Material to process below:

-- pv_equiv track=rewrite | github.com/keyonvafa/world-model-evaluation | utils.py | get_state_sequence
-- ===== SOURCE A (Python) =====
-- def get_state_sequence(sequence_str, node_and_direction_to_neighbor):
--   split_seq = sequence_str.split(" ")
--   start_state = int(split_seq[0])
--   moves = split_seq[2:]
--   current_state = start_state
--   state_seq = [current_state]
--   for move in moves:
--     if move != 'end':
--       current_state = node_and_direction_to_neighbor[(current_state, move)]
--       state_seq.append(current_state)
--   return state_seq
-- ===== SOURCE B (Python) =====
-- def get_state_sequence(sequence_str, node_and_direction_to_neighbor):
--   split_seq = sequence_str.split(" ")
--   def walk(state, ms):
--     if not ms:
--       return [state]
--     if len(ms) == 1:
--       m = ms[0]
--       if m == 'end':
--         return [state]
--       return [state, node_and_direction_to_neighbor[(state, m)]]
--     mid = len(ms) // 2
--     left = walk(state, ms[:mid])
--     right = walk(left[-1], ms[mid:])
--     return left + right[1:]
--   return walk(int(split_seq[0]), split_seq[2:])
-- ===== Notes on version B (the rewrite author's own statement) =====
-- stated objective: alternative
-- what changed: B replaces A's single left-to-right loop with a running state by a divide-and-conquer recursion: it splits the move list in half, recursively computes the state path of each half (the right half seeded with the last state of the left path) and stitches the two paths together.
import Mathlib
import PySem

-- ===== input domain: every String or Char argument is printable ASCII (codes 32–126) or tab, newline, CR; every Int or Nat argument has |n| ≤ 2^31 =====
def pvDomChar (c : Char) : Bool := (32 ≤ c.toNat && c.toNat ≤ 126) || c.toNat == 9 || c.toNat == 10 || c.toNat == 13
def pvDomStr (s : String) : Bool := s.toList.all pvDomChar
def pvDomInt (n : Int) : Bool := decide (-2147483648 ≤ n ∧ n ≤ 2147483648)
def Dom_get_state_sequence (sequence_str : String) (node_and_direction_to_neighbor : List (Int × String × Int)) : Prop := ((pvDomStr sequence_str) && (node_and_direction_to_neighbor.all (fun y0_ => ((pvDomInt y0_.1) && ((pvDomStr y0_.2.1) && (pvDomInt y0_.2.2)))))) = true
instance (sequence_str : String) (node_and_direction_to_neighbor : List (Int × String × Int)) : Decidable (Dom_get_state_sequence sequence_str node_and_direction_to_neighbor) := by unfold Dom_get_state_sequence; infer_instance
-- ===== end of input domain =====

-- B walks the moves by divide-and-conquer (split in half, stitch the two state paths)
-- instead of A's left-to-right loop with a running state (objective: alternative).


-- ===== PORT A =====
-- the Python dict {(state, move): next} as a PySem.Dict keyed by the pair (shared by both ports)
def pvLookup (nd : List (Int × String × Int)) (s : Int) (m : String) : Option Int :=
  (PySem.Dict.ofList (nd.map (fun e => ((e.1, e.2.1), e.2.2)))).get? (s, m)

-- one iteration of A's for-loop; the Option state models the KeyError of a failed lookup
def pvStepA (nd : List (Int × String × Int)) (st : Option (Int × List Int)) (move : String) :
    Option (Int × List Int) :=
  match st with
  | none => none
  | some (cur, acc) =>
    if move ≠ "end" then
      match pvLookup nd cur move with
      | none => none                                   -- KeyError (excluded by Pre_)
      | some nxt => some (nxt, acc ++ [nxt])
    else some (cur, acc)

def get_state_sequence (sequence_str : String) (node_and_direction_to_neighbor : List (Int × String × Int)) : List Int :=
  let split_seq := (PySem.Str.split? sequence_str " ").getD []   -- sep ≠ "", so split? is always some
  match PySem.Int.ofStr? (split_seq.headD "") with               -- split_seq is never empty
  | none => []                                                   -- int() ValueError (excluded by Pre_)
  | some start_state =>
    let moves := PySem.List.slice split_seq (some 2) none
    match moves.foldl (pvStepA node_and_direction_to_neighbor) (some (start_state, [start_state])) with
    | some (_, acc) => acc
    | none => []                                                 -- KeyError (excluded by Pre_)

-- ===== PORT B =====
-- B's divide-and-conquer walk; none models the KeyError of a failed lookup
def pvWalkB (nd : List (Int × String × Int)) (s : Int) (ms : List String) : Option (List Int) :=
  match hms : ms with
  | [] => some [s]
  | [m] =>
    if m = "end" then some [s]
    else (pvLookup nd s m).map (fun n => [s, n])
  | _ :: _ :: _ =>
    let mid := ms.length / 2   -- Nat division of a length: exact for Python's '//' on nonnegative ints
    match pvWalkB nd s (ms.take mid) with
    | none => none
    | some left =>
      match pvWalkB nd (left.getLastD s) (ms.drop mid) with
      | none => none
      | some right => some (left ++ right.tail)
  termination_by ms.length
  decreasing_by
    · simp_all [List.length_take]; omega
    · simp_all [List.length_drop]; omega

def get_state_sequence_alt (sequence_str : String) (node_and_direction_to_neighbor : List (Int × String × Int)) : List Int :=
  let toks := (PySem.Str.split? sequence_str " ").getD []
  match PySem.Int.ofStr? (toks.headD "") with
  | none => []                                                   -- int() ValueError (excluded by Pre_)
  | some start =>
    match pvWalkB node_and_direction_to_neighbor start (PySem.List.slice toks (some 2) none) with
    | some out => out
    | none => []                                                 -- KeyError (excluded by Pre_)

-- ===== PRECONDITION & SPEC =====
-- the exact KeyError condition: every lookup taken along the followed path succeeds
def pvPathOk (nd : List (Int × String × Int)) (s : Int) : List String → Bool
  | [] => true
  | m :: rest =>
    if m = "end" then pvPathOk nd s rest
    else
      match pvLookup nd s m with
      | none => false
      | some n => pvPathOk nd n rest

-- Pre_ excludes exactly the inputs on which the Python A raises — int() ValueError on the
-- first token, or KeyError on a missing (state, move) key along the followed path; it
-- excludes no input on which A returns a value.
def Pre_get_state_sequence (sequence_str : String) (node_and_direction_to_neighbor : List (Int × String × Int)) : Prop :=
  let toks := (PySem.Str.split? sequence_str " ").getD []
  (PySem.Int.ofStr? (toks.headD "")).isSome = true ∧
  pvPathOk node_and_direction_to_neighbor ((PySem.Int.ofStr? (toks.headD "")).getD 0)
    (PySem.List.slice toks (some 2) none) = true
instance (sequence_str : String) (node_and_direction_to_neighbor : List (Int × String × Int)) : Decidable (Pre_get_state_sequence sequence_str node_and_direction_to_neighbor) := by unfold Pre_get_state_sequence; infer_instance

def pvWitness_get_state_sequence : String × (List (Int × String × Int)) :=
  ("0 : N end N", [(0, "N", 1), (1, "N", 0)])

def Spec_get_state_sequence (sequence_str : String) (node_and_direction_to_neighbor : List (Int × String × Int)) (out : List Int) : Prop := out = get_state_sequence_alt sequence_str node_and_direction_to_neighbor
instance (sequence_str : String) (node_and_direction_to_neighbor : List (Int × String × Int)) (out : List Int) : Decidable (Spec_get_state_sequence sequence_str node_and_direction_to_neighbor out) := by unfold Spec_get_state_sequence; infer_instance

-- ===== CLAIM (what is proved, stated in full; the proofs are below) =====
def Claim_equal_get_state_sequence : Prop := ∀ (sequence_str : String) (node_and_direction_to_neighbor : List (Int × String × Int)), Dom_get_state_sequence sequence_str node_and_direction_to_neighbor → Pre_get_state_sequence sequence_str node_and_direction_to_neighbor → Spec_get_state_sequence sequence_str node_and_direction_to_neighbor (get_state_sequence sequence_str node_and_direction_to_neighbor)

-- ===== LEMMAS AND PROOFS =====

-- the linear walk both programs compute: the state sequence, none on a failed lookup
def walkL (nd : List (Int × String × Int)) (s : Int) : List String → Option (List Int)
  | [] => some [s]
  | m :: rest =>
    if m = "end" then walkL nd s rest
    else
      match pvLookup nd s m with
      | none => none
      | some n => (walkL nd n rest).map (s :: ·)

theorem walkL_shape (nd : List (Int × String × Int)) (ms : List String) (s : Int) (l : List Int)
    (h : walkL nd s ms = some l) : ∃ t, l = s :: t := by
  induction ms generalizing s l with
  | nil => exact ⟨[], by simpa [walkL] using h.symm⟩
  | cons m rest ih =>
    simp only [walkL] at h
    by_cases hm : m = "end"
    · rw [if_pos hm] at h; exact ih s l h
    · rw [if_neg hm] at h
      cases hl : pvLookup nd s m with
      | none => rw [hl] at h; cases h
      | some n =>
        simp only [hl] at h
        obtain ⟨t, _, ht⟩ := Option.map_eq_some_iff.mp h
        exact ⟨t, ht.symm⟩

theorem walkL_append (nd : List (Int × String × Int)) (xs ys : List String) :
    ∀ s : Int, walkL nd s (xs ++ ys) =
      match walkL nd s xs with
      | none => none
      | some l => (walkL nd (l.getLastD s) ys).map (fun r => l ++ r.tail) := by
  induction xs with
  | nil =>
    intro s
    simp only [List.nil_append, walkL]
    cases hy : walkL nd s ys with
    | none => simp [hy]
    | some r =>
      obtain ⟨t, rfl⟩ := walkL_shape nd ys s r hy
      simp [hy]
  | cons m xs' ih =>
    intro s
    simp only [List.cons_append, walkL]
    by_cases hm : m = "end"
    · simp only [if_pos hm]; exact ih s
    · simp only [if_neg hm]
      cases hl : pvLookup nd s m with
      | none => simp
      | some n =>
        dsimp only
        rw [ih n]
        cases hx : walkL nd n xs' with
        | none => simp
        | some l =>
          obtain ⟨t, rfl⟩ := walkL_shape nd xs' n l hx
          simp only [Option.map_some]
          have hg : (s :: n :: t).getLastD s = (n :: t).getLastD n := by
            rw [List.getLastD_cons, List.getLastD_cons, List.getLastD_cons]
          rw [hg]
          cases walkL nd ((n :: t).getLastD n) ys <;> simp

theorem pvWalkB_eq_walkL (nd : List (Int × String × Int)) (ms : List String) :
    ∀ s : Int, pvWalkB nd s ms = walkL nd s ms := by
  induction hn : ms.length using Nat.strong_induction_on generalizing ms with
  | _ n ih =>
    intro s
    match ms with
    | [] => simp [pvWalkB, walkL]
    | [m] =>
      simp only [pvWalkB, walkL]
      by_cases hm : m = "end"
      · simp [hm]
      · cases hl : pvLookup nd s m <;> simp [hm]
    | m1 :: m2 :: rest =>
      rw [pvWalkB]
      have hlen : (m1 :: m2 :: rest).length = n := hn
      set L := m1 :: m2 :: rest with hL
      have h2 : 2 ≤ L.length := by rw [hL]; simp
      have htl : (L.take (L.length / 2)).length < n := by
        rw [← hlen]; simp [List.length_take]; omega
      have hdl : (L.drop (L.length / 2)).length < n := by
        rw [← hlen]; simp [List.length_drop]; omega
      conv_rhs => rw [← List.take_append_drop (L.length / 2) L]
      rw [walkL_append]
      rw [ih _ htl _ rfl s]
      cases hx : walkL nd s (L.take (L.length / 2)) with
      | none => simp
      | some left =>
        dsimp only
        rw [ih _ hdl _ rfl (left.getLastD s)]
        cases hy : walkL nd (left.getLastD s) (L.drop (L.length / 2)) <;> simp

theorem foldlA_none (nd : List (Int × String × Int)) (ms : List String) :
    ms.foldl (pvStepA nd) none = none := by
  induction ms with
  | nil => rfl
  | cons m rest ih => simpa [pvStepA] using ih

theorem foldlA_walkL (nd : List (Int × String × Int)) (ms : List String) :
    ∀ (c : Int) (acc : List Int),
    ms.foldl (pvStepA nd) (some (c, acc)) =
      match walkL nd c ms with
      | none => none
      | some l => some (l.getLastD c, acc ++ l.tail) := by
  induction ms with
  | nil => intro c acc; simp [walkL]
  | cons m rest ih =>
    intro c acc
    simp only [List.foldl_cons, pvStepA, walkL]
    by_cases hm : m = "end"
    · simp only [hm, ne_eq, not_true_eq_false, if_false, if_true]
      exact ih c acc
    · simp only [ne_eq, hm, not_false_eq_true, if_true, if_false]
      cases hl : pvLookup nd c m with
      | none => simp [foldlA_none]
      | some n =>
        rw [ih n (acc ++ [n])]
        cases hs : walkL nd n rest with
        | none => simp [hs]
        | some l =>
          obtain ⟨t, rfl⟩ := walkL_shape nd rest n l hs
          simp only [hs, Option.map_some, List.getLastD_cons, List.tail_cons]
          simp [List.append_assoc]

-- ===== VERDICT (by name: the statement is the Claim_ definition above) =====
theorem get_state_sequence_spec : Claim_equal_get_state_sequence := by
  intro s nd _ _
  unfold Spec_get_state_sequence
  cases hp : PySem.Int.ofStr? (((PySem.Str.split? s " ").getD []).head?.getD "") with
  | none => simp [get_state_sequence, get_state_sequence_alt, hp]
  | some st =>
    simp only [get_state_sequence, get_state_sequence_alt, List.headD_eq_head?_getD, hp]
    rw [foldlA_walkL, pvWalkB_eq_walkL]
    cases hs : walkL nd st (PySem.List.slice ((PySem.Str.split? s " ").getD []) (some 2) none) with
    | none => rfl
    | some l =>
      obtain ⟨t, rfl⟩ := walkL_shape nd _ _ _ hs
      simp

End of Material to process.
Material to process below:

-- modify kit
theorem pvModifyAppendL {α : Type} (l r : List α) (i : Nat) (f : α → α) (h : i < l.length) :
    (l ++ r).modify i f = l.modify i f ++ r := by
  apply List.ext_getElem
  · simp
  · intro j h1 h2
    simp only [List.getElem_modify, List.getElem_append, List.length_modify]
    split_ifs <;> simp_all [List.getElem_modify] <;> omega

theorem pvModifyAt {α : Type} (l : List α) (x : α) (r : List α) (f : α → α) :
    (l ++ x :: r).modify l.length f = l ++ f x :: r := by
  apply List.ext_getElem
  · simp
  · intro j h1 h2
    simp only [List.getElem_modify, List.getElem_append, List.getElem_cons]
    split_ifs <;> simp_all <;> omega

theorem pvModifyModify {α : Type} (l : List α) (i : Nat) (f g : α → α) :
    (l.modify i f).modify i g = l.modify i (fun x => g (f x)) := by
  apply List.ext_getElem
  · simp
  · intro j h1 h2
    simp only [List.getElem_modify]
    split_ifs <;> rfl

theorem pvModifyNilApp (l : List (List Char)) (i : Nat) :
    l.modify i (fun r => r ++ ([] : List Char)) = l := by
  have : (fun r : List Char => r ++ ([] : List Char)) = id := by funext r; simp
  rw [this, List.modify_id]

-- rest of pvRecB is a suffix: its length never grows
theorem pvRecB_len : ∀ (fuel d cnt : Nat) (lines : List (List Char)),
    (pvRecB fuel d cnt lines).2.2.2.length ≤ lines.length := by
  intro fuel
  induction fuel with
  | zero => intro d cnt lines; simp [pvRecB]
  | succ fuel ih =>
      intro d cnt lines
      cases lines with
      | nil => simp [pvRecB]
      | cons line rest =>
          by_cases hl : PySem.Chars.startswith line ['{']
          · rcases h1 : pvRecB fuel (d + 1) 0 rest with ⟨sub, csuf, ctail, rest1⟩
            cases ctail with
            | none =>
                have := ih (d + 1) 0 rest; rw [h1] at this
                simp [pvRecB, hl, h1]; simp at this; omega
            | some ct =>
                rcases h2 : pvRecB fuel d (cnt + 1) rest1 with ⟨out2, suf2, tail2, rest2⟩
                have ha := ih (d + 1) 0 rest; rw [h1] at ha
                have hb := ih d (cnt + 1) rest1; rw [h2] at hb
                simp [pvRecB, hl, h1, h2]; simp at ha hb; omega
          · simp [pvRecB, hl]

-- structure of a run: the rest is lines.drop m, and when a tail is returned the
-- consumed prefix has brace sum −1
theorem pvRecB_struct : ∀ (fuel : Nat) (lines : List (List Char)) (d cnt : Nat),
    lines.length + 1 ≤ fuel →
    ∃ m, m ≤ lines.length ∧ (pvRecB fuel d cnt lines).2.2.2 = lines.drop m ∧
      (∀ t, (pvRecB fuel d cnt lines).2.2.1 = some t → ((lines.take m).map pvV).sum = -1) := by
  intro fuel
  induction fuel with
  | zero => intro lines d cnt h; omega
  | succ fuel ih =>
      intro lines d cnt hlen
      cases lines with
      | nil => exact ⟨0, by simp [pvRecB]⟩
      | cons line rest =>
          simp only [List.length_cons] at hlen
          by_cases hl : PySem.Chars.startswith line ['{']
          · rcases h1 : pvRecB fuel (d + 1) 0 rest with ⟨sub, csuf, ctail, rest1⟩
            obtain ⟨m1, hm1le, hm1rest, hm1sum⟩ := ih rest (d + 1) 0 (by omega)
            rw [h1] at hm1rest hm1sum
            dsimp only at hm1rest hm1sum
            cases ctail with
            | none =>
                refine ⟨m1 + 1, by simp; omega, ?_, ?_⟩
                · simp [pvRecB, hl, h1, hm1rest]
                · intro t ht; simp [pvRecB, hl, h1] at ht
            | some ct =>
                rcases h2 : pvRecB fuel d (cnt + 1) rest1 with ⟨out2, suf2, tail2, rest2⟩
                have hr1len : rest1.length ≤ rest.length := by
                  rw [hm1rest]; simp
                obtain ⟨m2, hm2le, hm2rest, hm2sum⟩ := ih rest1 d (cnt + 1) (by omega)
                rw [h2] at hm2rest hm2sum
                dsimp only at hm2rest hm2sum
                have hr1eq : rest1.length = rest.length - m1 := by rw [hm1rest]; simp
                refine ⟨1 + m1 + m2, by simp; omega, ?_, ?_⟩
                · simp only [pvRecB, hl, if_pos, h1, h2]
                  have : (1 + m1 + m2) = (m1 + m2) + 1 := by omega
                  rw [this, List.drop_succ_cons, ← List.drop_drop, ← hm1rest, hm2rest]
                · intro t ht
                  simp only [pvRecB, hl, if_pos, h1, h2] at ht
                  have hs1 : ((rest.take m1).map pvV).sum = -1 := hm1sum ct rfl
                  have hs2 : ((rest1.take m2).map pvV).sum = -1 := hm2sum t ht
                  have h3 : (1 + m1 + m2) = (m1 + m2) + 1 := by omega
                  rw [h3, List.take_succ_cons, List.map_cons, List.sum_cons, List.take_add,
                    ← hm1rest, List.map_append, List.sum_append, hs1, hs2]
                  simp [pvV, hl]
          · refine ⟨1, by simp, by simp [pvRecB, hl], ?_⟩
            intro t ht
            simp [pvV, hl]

End of Material to process.

Your answer should consist only of the lines above between the line holding "acc ++ [nxt])" and the line holding "match PySem.Int.ofStr? (toks.headD", inclusive, each transcribed exactly.

      | some nxt => some (nxt, acc ++ [nxt])
    else some (cur, acc)

def get_state_sequence (sequence_str : String) (node_and_direction_to_neighbor : List (Int × String × Int)) : List Int :=
  let split_seq := (PySem.Str.split? sequence_str " ").getD []   -- sep ≠ "", so split? is always some
  match PySem.Int.ofStr? (split_seq.headD "") with               -- split_seq is never empty
  | none => []                                                   -- int() ValueError (excluded by Pre_)
  | some start_state =>
    let moves := PySem.List.slice split_seq (some 2) none
    match moves.foldl (pvStepA node_and_direction_to_neighbor) (some (start_state, [start_state])) with
    | some (_, acc) => acc
    | none => []                                                 -- KeyError (excluded by Pre_)

-- ===== PORT B =====
-- B's divide-and-conquer walk; none models the KeyError of a failed lookup
def pvWalkB (nd : List (Int × String × Int)) (s : Int) (ms : List String) : Option (List Int) :=
  match hms : ms with
  | [] => some [s]
  | [m] =>
    if m = "end" then some [s]
    else (pvLookup nd s m).map (fun n => [s, n])
  | _ :: _ :: _ =>
    let mid := ms.length / 2   -- Nat division of a length: exact for Python's '//' on nonnegative ints
    match pvWalkB nd s (ms.take mid) with
    | none => none
    | some left =>
      match pvWalkB nd (left.getLastD s) (ms.drop mid) with
      | none => none
      | some right => some (left ++ right.tail)
  termination_by ms.length
  decreasing_by
    · simp_all [List.length_take]; omega
    · simp_all [List.length_drop]; omega

def get_state_sequence_alt (sequence_str : String) (node_and_direction_to_neighbor : List (Int × String × Int)) : List Int :=
  let toks := (PySem.Str.split? sequence_str " ").getD []
  match PySem.Int.ofStr? (toks.headD "") with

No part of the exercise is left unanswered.